- TASK TO CARRY OUT
For the entries below, work out how many lines contain the string "reduceIte" and write only the number.

Collected data entries:

-- the fold over the list equals per-class iteration (order does not matter)
theorem pvG_eq (l : List Int) (v : Fin 6 → Int) :
    pvG l v = (pvGmul pvG0)^[pvCnt 0 l] ((pvGmul pvG1)^[pvCnt 1 l]
      ((pvGmul pvG2)^[pvCnt 2 l] v)) := by
  induction l with
  | nil => simp [pvG, pvCnt]
  | cons x l ih =>
    have hG : pvG (x :: l) v = pvStep x (pvG l v) := rfl
    have hm := PySem.Int.mod_eq_emod_of_pos (a := x) (b := 3) (by omega)
    rcases pvMod3 x with h | h | h
    · have c0 : pvCnt 0 (x :: l) = pvCnt 0 l + 1 := by (simp [pvCnt, List.countP_cons]; omega)
      have c1 : pvCnt 1 (x :: l) = pvCnt 1 l := by (simp [pvCnt, List.countP_cons]; omega)
      have c2 : pvCnt 2 (x :: l) = pvCnt 2 l := by (simp [pvCnt, List.countP_cons]; omega)
      rw [hG, ih, c0, c1, c2]
      simp only [pvStep, h, if_true]
      rw [← Function.iterate_succ_apply' (pvGmul pvG0)]
    · have c0 : pvCnt 0 (x :: l) = pvCnt 0 l := by (simp [pvCnt, List.countP_cons]; omega)
      have c1 : pvCnt 1 (x :: l) = pvCnt 1 l + 1 := by (simp [pvCnt, List.countP_cons]; omega)
      have c2 : pvCnt 2 (x :: l) = pvCnt 2 l := by (simp [pvCnt, List.countP_cons]; omega)
      rw [hG, ih, c0, c1, c2]
      simp only [pvStep, h, one_ne_zero, reduceIte]
      rw [((pvCommFn pvG1 pvG0).iterate_right _).eq,
        ← Function.iterate_succ_apply' (pvGmul pvG1)]
    · have c0 : pvCnt 0 (x :: l) = pvCnt 0 l := by (simp [pvCnt, List.countP_cons]; omega)
      have c1 : pvCnt 1 (x :: l) = pvCnt 1 l := by (simp [pvCnt, List.countP_cons]; omega)
      have c2 : pvCnt 2 (x :: l) = pvCnt 2 l + 1 := by (simp [pvCnt, List.countP_cons]; omega)
      rw [hG, ih, c0, c1, c2]
      simp only [pvStep, h, OfNat.ofNat_ne_zero, OfNat.ofNat_ne_one, reduceIte]
      rw [((pvCommFn pvG2 pvG0).iterate_right _).eq,
        ((pvCommFn pvG2 pvG1).iterate_right _).eq,
        ← Function.iterate_succ_apply' (pvGmul pvG2)]

-- ===== VERDICT (by name: the statement is the Claim_ definition above) =====
theorem solution_spec : Claim_equal_solution := by
  unfold Claim_equal_solution
  intro array _
  unfold Spec_solution
  have hA : solution array = pvG array pvOne 3 := by
    have h0 : (![(0:Int) + 1, 0, 0, 0, 0, 0] : Fin 6 → Int) = pvOne := by
      funext k; fin_cases k <;> simp [pvOne]
    have := solLoop_eq_G array 0 0 0 0 0 0
    rw [h0] at this
    simpa [solution] using this
  have hB : solution_alt array =
      ((pvGmul pvG0)^[pvCnt 0 array] ((pvGmul pvG1)^[pvCnt 1 array]
        ((pvGmul pvG2)^[pvCnt 2 array] pvOne))) 3 := by
    simp only [solution_alt, pvCount_eq]
    rw [pvGpow_eq pvG2 _ (by positivity), pvGpow_apply pvG1 _ _ (by positivity),
      pvGpow_apply pvG0 _ _ (by positivity)]
    simp
  rw [hA, hB, pvG_eq]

- TASK SOLUTION
2